(Beginning of Input records)
-- pv_equiv track=rewrite | github.com/GONGSHUKAI/USPTO_LLM | Code/extract_api_outcome.py | check_invalid_answer
-- ===== SOURCE A (Python) =====
-- def check_invalid_answer(answer)->bool:
--     # Check the validity of output heterogeneous graph
--     # answer is a string in the form of ""R1.R2.R4>S1.E1.T1>M1\nM1.R3>E2.T2>P1""
--     # split it by '\n' to get each 'substep'
--     substeps = answer.split('\n')
--     for substep in substeps:
--         # If each step has more than 2 '>', it is invalid
--         if substep.count('>') != 2:
--             return False
--         # If any entity with R and M is not in front of the first '>', it is invalid
--         if 'R' in substep:
--             if substep.index('R') > substep.index('>'):
--                 return False
--         if 'M' in substep:
--             if substep.index('M') > substep.index('>') and substep.index('M') < substep.rindex('>'):
--                 return False
--         if 'P' in substep:
--             if substep.index('P') < substep.rindex('>'):
--                 return False
--         # If any entity with S, E, T, C is not behind the second '>', it is invalid
--         if 'S' in substep:
--             if substep.index('S') < substep.index('>') or substep.index('S') > substep.rindex('>'):
--                 return False
--         if 'E' in substep:
--             if substep.index('E') < substep.index('>') or substep.index('E') > substep.rindex('>'):
--                 return False
--         if 'T' in substep:
--             if substep.index('T') < substep.index('>') or substep.index('T') > substep.rindex('>'):
--                 return False
--         if 'C' in substep:
--             if substep.index('C') < substep.index('>') or substep.index('C') > substep.rindex('>'):
--                 return False
--     return True
-- ===== SOURCE B (Python) =====
-- RULES = {'R': (0,), 'M': (0, 2), 'P': (2,), 'S': (1,), 'E': (1,), 'T': (1,), 'C': (1,)}
--
-- def check_invalid_answer(answer) -> bool:
--     for substep in answer.split('\n'):
--         parts = substep.split('>')
--         if len(parts) != 3:
--             return False
--         for ch, allowed in RULES.items():
--             seg = next((i for i, part in enumerate(parts) if ch in part), None)
--             if seg is not None and seg not in allowed:
--                 return False
--     return True
-- ===== Notes on version B (the rewrite author's own statement) =====
-- stated objective: simpler
-- what changed: Replaces A's per-letter index/rindex position comparisons against the two separator positions by splitting each substep at the separator into three segments and checking the first segment containing each label against a per-letter allowed-segment table.
import Mathlib
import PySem

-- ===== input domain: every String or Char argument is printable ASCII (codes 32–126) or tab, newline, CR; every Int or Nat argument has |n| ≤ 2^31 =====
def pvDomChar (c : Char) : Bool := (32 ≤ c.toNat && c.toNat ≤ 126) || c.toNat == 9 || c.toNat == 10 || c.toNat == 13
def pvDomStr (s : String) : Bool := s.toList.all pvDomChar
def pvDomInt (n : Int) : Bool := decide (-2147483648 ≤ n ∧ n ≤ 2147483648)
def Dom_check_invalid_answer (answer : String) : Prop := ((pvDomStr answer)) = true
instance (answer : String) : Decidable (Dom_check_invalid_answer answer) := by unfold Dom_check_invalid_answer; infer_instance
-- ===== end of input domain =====

-- B replaces A's per-letter index/rindex comparisons by splitting each substep at '>' into
-- three segments and checking each label's first containing segment against a rule table (objective: simpler).

-- ===== PORT A =====
-- Python str.index is only reached under the matching 'in' / count guard, where it equals
-- PySem.Chars.find (resp. rindex = PySem.Chars.rfind) — exact on those inputs.
def pvSubA (cs : List Char) : Bool :=
  if PySem.Chars.count cs ['>'] ≠ 2 then false
  else if PySem.Chars.isIn ['R'] cs && decide (PySem.Chars.find cs ['R'] > PySem.Chars.find cs ['>']) then false
  else if PySem.Chars.isIn ['M'] cs && (decide (PySem.Chars.find cs ['M'] > PySem.Chars.find cs ['>']) && decide (PySem.Chars.find cs ['M'] < PySem.Chars.rfind cs ['>'])) then false
  else if PySem.Chars.isIn ['P'] cs && decide (PySem.Chars.find cs ['P'] < PySem.Chars.rfind cs ['>']) then false
  else if PySem.Chars.isIn ['S'] cs && (decide (PySem.Chars.find cs ['S'] < PySem.Chars.find cs ['>']) || decide (PySem.Chars.find cs ['S'] > PySem.Chars.rfind cs ['>'])) then false
  else if PySem.Chars.isIn ['E'] cs && (decide (PySem.Chars.find cs ['E'] < PySem.Chars.find cs ['>']) || decide (PySem.Chars.find cs ['E'] > PySem.Chars.rfind cs ['>'])) then false
  else if PySem.Chars.isIn ['T'] cs && (decide (PySem.Chars.find cs ['T'] < PySem.Chars.find cs ['>']) || decide (PySem.Chars.find cs ['T'] > PySem.Chars.rfind cs ['>'])) then false
  else if PySem.Chars.isIn ['C'] cs && (decide (PySem.Chars.find cs ['C'] < PySem.Chars.find cs ['>']) || decide (PySem.Chars.find cs ['C'] > PySem.Chars.rfind cs ['>'])) then false
  else true

def pvLoopA : List (List Char) → Bool
  | [] => true
  | s :: rest => if pvSubA s = false then false else pvLoopA rest

def check_invalid_answer (answer : String) : Bool :=
  pvLoopA (PySem.Chars.splitOn answer.toList ['\n'])

-- ===== PORT B =====
def pvRules : List (Char × List Int) :=
  [('R', [0]), ('M', [0, 2]), ('P', [2]), ('S', [1]), ('E', [1]), ('T', [1]), ('C', [1])]

-- first index i (from enumerate) whose segment contains ch, as in Source B's next(...)
def pvSegOf (parts : List (List Char)) (ch : Char) : Option Int :=
  (List.find? (fun ip => PySem.Chars.isIn [ch] ip.2) (PySem.List.enumerate parts)).map Prod.fst

def pvRuleOk (parts : List (List Char)) (ch : Char) (allowed : List Int) : Bool :=
  match pvSegOf parts ch with
  | none => true
  | some s => allowed.contains s

def pvSubB (cs : List Char) : Bool :=
  match PySem.Chars.splitOn cs ['>'] with
  | [p0, p1, p2] => pvRules.all (fun rule => pvRuleOk [p0, p1, p2] rule.1 rule.2)
  | _ => false

def check_invalid_answer_alt (answer : String) : Bool :=
  (PySem.Chars.splitOn answer.toList ['\n']).all pvSubB

-- ===== PRECONDITION & SPEC =====
def Spec_check_invalid_answer (answer : String) (out : Bool) : Prop := out = check_invalid_answer_alt answer
instance (answer : String) (out : Bool) : Decidable (Spec_check_invalid_answer answer out) := by unfold Spec_check_invalid_answer; infer_instance

-- ===== CLAIM (what is proved, stated in full; the proofs are below) =====
def Claim_equal_check_invalid_answer : Prop := ∀ (answer : String), Dom_check_invalid_answer answer → Spec_check_invalid_answer answer (check_invalid_answer answer)

-- ===== LEMMAS AND PROOFS =====

lemma pv_singleton_prefix_drop (c : Char) (s : List Char) (i : Nat) :
    [c] <+: s.drop i ↔ s[i]? = some c := by
  rw [← List.head?_drop]
  cases h : s.drop i with
  | nil => simp
  | cons a t => simp [List.cons_prefix_cons, eq_comm]

lemma pv_singleton_infix (c : Char) (s : List Char) : [c] <:+: s ↔ c ∈ s := by
  constructor
  · intro h; exact h.sublist.subset (List.mem_singleton_self c)
  · intro h
    obtain ⟨u, v, huv⟩ := List.append_of_mem h
    exact ⟨u, v, by simp [huv]⟩
-- pv_equiv track=rewrite | github.com/0lhakitura/awesome_python_project | Functions/homework_2.py | get_characters_in_two_string
-- ===== SOURCE A (Python) =====
-- from collections import Counter
--
-- def get_characters_in_two_string(list_strings):
--     new_list = []
--     for word in list_strings:
--         for character in word:
--             new_list.append(character)
--     counter = Counter(new_list)
--     characters_in_two_strings = []
--     for y, x in counter.items():
--         if x >= 2:
--             characters_in_two_strings.append(y)
--     return characters_in_two_strings
-- ===== SOURCE B (Python) =====
-- def get_characters_in_two_string(list_strings):
--     def rec(flat):
--         if not flat:
--             return []
--         c = flat[0]
--         rest = flat[1:]
--         tail = rec([x for x in rest if x != c])
--         return [c] + tail if c in rest else tail
--     return rec([ch for w in list_strings for ch in w])
-- ===== Notes on version B (the rewrite author's own statement) =====
-- stated objective: alternative
-- what changed: Replaces A's three staged passes (flatten loop, Counter table build, items-filter loop) with a recursion on the flattened character list: the head character is emitted iff it reoccurs in the tail, then the recursion continues on the tail with all copies of that character filtered out, so no count table or membership-in-result test exists.
import Mathlib
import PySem

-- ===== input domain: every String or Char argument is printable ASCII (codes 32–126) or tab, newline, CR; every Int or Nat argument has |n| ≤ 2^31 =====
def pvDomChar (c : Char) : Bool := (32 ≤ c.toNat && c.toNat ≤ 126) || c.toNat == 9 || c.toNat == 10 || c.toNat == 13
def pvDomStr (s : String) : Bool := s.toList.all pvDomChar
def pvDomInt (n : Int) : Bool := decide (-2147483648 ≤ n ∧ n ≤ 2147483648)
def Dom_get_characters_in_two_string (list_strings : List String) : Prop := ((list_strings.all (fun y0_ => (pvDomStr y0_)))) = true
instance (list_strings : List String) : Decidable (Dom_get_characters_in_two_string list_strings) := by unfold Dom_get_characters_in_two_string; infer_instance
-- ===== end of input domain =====

-- B replaces A's Counter table with a recursion on the flattened character list (emit the head iff it reoccurs, recurse with that character filtered out); same return value, first-appearance order.
-- ===== PORT A =====
def get_characters_in_two_string (list_strings : List String) : List String :=
  let new_list := list_strings.foldl
    (fun acc word => word.toList.foldl (fun acc c => acc ++ [c.toString]) acc) []
  let counter := PySem.Dict.counter new_list
  counter.items.foldl (fun acc yx => if yx.2 ≥ 2 then acc ++ [yx.1] else acc) []

-- ===== PORT B =====
-- rec(flat) from Source B: emit head iff it recurs in the tail, recurse on the tail without it
-- (fuel = length of the list is only a structural-recursion guard; the zero-fuel branch is unreachable)
def pvAltRecFuel : Nat → List String → List String
  | _, [] => []
  | 0, _ :: _ => []
  | Nat.succ n, c :: rest =>
      if c ∈ rest then c :: pvAltRecFuel n (rest.filter (fun x => x ≠ c))
      else pvAltRecFuel n (rest.filter (fun x => x ≠ c))

def pvAltRec (l : List String) : List String := pvAltRecFuel l.length l

def get_characters_in_two_string_alt (list_strings : List String) : List String :=
  pvAltRec (list_strings.flatMap (fun w => w.toList.map (fun c => c.toString)))

-- ===== PRECONDITION & SPEC =====
def Spec_get_characters_in_two_string (list_strings : List String) (out : List String) : Prop := out = get_characters_in_two_string_alt list_strings
instance (list_strings : List String) (out : List String) : Decidable (Spec_get_characters_in_two_string list_strings out) := by unfold Spec_get_characters_in_two_string; infer_instance

-- ===== CLAIM (what is proved, stated in full; the proofs are below) =====
def Claim_equal_get_characters_in_two_string : Prop := ∀ (list_strings : List String), Dom_get_characters_in_two_string list_strings → Spec_get_characters_in_two_string list_strings (get_characters_in_two_string list_strings)

-- ===== LEMMAS AND PROOFS =====

-- A's flattening loops produce the flat character list.
lemma flatten_eq : ∀ (ls acc : List String),
    ls.foldl (fun acc word => word.toList.foldl (fun a c => a ++ [c.toString]) acc) acc
      = acc ++ ls.flatMap (fun w => w.toList.map (fun c => c.toString)) := by
  intro ls
  induction ls with
  | nil => intro acc; simp
  | cons w ls ih =>
    intro acc
    simp only [List.foldl_cons, PySem.List.foldl_append_singleton_eq_map,
      PySem.List.foldl_append_eq_flatMap]
    simp only [List.flatMap_cons]
    simp [List.append_assoc, show Char.toString = fun c => String.singleton c from rfl]

-- A: flatten, Counter, keep items with count ≥ 2 — equals first-occurrence dedup then filter.
lemma portA_eq (list_strings : List String) :
    get_characters_in_two_string list_strings
      = (PySem.Set.ofList (list_strings.flatMap (fun w => w.toList.map (fun c => c.toString)))).filter
          (fun c => decide (2 ≤ List.count c (list_strings.flatMap (fun w => w.toList.map (fun c => c.toString))))) := by
  unfold get_characters_in_two_string
  rw [show list_strings.foldl (fun acc word => word.toList.foldl (fun a c => a ++ [c.toString]) acc) [] =
      list_strings.flatMap (fun w => w.toList.map (fun c => c.toString)) from by
    simpa using flatten_eq list_strings []]
  set fl := list_strings.flatMap (fun w => w.toList.map (fun c => c.toString)) with hfl
  simp only [PySem.Dict.items_counter, List.foldl_map]
  rw [show (List.foldl (fun acc k => if ((List.count k fl : Nat) : Int) ≥ 2 then acc ++ [k] else acc)
        [] (PySem.Set.ofList fl)) =
      [] ++ (PySem.Set.ofList fl).filter (fun k => decide (((List.count k fl : Nat) : Int) ≥ 2)) from
    PySem.List.foldl_append_ite_eq_filter _ _ _]
  simp only [List.nil_append]
  apply List.filter_congr
  intro x _
  simp only [ge_iff_le, decide_eq_decide]
  exact_mod_cast Iff.rfl

-- first-occurrence dedup commutes with removing one element.
lemma discard_ofList (c : String) : ∀ (l : List String),
    PySem.Set.discard (PySem.Set.ofList l) c = PySem.Set.ofList (l.filter (fun x => x ≠ c)) := by
  intro l
  induction l with
  | nil => rfl
  | cons x xs ih =>
    by_cases hxc : x = c
    · subst hxc
      rw [PySem.Set.ofList_cons]
      simp only [PySem.Set.discard, List.filter_cons, List.filter_filter] at *
      simpa using ih
    · rw [PySem.Set.ofList_cons, List.filter_cons]
      simp only [PySem.Set.discard, List.filter_cons, List.filter_filter] at *
      simp only [hxc, ne_eq, not_false_iff, decide_true, if_true]
      rw [show (fun y => !y == c && !y == x) = (fun y => !y == x && !y == c) from by
        funext y; exact Bool.and_comm _ _]
      rw [← List.filter_filter, ih, PySem.Set.ofList_cons]
      simp [PySem.Set.discard, hxc]

-- B's recursion equals first-occurrence dedup then filter by count ≥ 2.
lemma altRec_eq : ∀ (n : Nat) (l : List String), l.length ≤ n →
    pvAltRecFuel n l = (PySem.Set.ofList l).filter (fun c => decide (2 ≤ List.count c l)) := by
  intro n
  induction n with
  | zero =>
    intro l hl
    have : l = [] := List.eq_nil_of_length_eq_zero (Nat.le_zero.mp hl)
    subst this
    simp [pvAltRecFuel]
  | succ n ih =>
    intro l hl
    cases l with
    | nil => simp [pvAltRecFuel]
    | cons c rest =>
      have hlen : (rest.filter (fun x => x ≠ c)).length ≤ n :=
        le_trans (List.length_filter_le _ _) (Nat.succ_le_succ_iff.mp hl)
      rw [pvAltRecFuel, PySem.Set.ofList_cons, discard_ofList, List.filter_cons]
      have hhead : decide (2 ≤ List.count c (c :: rest)) = decide (c ∈ rest) := by
        simp only [List.count_cons_self, decide_eq_decide]
        constructor
        · intro h; exact List.count_pos_iff.mp (by omega)
        · intro h; have := List.count_pos_iff.mpr h; omega
      have htail : (PySem.Set.ofList (rest.filter (fun x => x ≠ c))).filter
            (fun x => decide (2 ≤ List.count x (c :: rest)))
          = pvAltRecFuel n (rest.filter (fun x => x ≠ c)) := by
        rw [ih _ hlen]
        apply List.filter_congr
        intro x hx
        have hxmem : x ∈ rest.filter (fun x => x ≠ c) := by simpa [PySem.Set.mem_ofList] using hx
        have hxc : x ≠ c := by
          have := List.of_mem_filter hxmem
          simpa using this
        have hcx : ¬ c = x := fun h => hxc h.symm
        have h1 : List.count x (c :: rest) = List.count x rest := by
          simp [hcx]
        have h2 : List.count x (rest.filter (fun x => x ≠ c)) = List.count x rest :=
          List.count_filter (by simp [hxc])
        simp only [h1, h2]
      rw [hhead, htail]
      by_cases hmem : c ∈ rest <;> simp [hmem]

-- B equals the same dedup-then-filter form on the flat list.
lemma portB_eq (list_strings : List String) :
    get_characters_in_two_string_alt list_strings
      = (PySem.Set.ofList (list_strings.flatMap (fun w => w.toList.map (fun c => c.toString)))).filter
          (fun c => decide (2 ≤ List.count c (list_strings.flatMap (fun w => w.toList.map (fun c => c.toString))))) := by
  unfold get_characters_in_two_string_alt pvAltRec
  exact altRec_eq _ _ le_rfl

-- ===== VERDICT (by name: the statement is the Claim_ definition above) =====
theorem get_characters_in_two_string_spec : Claim_equal_get_characters_in_two_string := by
  intro list_strings _
  unfold Spec_get_characters_in_two_string
  rw [portA_eq, portB_eq]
(End of Input records)
*Task statement*. Only one span of lines is wanted: the line with "simp only [h1, h2]" and every line after it to the end of the entries, output exactly.

*Response area*.
        simp only [h1, h2]
      rw [hhead, htail]
      by_cases hmem : c ∈ rest <;> simp [hmem]

-- B equals the same dedup-then-filter form on the flat list.
lemma portB_eq (list_strings : List String) :
    get_characters_in_two_string_alt list_strings
      = (PySem.Set.ofList (list_strings.flatMap (fun w => w.toList.map (fun c => c.toString)))).filter
          (fun c => decide (2 ≤ List.count c (list_strings.flatMap (fun w => w.toList.map (fun c => c.toString))))) := by
  unfold get_characters_in_two_string_alt pvAltRec
  exact altRec_eq _ _ le_rfl

-- ===== VERDICT (by name: the statement is the Claim_ definition above) =====
theorem get_characters_in_two_string_spec : Claim_equal_get_characters_in_two_string := by
  intro list_strings _
  unfold Spec_get_characters_in_two_string
  rw [portA_eq, portB_eq]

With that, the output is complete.